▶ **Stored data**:
########

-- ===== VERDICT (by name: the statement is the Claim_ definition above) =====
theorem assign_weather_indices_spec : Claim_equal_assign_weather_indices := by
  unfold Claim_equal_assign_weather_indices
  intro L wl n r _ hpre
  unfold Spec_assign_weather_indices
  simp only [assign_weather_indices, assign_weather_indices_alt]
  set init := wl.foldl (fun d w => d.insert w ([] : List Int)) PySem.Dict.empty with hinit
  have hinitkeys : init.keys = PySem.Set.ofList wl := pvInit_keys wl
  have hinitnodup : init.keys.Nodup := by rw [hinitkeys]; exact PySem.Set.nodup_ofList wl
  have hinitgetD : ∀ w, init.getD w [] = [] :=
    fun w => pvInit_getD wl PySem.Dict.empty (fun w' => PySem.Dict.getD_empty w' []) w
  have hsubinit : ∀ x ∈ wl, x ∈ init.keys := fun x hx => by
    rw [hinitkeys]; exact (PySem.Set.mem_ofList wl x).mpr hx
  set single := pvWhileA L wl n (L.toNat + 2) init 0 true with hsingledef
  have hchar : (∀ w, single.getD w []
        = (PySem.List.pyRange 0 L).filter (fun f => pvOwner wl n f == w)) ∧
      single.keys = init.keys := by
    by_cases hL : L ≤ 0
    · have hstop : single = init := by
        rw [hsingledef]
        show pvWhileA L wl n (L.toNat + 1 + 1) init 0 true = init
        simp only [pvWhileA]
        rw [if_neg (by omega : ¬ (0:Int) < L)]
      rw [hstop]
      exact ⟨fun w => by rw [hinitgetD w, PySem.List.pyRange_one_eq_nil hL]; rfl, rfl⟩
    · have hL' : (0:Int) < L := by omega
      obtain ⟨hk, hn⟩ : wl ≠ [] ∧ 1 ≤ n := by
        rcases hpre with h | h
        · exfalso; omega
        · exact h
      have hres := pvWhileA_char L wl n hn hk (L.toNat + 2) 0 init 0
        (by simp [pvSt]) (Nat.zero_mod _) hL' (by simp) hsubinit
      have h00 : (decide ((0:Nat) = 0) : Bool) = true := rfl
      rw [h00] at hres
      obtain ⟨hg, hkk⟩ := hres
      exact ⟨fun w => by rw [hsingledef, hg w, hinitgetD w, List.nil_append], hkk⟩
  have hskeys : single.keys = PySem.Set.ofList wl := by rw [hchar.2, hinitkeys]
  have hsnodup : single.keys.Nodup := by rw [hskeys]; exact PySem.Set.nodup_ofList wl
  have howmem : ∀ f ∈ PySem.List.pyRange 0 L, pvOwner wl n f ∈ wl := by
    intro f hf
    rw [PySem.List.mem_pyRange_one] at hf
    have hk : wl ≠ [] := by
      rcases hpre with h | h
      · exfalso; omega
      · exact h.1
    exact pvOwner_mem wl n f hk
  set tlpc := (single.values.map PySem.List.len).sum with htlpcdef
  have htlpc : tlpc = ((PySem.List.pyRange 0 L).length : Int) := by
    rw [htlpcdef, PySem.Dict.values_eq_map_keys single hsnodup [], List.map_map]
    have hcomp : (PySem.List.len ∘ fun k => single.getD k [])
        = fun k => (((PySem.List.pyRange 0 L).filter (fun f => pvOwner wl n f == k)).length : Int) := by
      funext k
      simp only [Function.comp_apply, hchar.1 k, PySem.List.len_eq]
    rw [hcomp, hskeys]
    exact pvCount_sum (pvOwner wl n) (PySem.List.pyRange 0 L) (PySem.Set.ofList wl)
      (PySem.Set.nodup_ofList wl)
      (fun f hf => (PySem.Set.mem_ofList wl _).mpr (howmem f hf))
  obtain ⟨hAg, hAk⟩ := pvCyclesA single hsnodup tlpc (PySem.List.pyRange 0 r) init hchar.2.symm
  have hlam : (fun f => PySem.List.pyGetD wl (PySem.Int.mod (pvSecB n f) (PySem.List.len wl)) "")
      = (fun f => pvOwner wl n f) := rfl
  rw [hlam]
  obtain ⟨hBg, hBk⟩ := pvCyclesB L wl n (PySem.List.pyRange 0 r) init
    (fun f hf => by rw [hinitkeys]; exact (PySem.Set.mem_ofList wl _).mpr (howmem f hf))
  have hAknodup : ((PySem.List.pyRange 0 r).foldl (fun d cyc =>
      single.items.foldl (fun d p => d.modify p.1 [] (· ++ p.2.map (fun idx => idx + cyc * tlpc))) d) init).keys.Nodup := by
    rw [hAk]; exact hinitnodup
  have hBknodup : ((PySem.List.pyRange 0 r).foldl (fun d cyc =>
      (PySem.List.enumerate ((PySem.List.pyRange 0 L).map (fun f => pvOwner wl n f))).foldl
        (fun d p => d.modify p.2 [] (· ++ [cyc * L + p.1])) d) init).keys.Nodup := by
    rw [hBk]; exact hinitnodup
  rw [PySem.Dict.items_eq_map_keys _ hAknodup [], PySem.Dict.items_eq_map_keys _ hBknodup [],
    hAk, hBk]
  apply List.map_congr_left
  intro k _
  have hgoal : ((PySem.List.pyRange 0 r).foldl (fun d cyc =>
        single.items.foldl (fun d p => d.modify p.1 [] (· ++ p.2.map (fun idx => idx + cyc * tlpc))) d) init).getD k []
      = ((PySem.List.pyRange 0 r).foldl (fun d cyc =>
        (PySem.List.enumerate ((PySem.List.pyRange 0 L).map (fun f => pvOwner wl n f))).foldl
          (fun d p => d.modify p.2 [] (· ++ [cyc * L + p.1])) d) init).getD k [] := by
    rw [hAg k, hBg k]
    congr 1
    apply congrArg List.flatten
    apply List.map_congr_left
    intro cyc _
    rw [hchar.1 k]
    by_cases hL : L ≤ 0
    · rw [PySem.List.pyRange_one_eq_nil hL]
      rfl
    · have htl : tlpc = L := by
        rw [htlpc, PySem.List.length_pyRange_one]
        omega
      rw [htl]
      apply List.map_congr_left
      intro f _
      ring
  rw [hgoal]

########

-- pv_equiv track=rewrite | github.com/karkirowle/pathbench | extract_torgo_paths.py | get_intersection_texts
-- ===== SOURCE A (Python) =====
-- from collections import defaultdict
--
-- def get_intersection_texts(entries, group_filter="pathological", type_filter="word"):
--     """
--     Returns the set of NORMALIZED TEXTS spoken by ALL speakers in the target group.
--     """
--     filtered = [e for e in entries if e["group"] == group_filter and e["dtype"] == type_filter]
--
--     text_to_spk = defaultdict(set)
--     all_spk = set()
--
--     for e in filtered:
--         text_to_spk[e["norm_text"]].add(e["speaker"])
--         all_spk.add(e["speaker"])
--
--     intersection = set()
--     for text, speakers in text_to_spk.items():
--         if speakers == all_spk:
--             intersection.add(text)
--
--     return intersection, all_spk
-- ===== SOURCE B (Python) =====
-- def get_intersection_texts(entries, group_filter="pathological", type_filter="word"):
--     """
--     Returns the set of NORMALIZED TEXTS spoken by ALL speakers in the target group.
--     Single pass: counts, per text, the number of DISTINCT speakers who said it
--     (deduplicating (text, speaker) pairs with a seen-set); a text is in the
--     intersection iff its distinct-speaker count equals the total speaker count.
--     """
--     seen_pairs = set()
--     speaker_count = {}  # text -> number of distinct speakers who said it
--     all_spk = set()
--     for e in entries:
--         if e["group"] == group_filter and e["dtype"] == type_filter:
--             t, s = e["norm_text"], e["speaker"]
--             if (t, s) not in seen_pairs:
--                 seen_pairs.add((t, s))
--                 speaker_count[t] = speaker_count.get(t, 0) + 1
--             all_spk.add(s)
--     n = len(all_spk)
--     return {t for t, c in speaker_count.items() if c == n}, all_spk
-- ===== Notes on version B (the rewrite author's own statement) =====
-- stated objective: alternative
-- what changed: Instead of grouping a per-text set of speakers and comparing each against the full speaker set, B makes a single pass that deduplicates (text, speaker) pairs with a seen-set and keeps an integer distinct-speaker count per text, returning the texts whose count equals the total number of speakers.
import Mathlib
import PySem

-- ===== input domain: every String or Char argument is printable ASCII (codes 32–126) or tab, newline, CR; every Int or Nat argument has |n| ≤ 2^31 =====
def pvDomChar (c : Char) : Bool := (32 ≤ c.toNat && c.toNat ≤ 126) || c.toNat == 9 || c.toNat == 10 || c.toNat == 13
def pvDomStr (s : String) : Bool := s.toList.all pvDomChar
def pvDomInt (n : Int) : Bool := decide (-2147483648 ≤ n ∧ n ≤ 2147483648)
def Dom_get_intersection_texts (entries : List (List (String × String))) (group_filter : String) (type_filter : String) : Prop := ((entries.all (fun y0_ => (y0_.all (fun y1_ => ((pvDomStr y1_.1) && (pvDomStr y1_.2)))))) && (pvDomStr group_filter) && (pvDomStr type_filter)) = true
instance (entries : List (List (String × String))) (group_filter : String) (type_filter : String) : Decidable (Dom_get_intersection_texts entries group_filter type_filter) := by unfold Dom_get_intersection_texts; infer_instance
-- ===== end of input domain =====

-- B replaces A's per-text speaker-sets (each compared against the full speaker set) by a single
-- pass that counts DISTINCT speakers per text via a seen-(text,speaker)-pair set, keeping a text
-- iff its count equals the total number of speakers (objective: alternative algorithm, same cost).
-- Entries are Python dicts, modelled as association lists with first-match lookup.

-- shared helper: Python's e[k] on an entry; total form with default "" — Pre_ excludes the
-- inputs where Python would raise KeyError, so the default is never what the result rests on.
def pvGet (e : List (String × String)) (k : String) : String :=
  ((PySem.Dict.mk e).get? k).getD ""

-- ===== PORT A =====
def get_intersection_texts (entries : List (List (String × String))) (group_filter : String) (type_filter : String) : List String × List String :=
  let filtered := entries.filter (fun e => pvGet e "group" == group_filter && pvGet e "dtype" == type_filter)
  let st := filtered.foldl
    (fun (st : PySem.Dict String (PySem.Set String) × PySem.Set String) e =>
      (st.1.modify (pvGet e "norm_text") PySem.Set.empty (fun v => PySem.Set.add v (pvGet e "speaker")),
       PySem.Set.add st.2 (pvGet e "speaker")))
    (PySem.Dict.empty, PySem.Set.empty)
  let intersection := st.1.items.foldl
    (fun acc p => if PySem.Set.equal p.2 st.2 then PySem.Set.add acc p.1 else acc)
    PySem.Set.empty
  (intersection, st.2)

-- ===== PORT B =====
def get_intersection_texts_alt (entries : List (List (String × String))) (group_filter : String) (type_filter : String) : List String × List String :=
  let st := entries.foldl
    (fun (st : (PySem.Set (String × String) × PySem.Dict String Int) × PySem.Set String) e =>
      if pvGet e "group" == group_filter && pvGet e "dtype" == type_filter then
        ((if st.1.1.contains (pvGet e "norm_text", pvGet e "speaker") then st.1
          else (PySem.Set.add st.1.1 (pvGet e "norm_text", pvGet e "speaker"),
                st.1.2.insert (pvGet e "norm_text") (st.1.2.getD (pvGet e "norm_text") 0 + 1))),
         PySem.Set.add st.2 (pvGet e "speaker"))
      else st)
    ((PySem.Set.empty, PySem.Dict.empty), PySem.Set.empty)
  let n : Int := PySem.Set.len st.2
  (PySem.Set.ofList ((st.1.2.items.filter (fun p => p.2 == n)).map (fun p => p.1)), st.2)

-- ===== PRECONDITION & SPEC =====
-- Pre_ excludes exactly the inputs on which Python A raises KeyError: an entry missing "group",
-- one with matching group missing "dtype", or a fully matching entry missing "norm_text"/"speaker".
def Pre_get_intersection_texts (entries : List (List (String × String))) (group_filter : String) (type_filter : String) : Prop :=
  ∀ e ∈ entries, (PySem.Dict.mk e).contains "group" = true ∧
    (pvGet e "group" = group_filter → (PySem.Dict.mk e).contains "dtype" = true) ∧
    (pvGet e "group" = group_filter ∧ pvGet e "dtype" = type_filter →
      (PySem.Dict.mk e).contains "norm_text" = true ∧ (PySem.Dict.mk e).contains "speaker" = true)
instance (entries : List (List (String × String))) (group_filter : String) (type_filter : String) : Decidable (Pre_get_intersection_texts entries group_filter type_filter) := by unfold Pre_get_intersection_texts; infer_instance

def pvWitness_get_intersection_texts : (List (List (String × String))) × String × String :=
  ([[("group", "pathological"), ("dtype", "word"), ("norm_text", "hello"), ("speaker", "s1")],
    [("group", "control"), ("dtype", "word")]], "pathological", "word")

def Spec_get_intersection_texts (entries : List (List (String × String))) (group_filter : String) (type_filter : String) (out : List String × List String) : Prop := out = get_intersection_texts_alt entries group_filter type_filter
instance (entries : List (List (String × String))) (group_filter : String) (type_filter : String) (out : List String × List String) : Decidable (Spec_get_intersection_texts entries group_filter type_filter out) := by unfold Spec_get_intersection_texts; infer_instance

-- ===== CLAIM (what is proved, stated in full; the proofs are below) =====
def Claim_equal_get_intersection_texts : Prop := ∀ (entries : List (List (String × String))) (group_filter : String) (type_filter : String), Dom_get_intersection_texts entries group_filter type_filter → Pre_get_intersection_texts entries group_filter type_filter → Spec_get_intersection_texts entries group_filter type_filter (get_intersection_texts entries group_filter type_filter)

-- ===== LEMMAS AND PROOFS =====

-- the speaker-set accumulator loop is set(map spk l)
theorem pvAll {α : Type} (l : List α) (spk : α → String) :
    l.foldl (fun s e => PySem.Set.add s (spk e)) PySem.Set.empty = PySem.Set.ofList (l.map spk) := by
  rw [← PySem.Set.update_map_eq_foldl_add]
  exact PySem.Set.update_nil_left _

########

▶ **YOUR GOAL**: The answer must consist of each line from the entries that contains the string "pvDomStr".

▶ **RESPONSE BELOW**:
def pvDomStr (s : String) : Bool := s.toList.all pvDomChar
def Dom_get_intersection_texts (entries : List (List (String × String))) (group_filter : String) (type_filter : String) : Prop := ((entries.all (fun y0_ => (y0_.all (fun y1_ => ((pvDomStr y1_.1) && (pvDomStr y1_.2)))))) && (pvDomStr group_filter) && (pvDomStr type_filter)) = true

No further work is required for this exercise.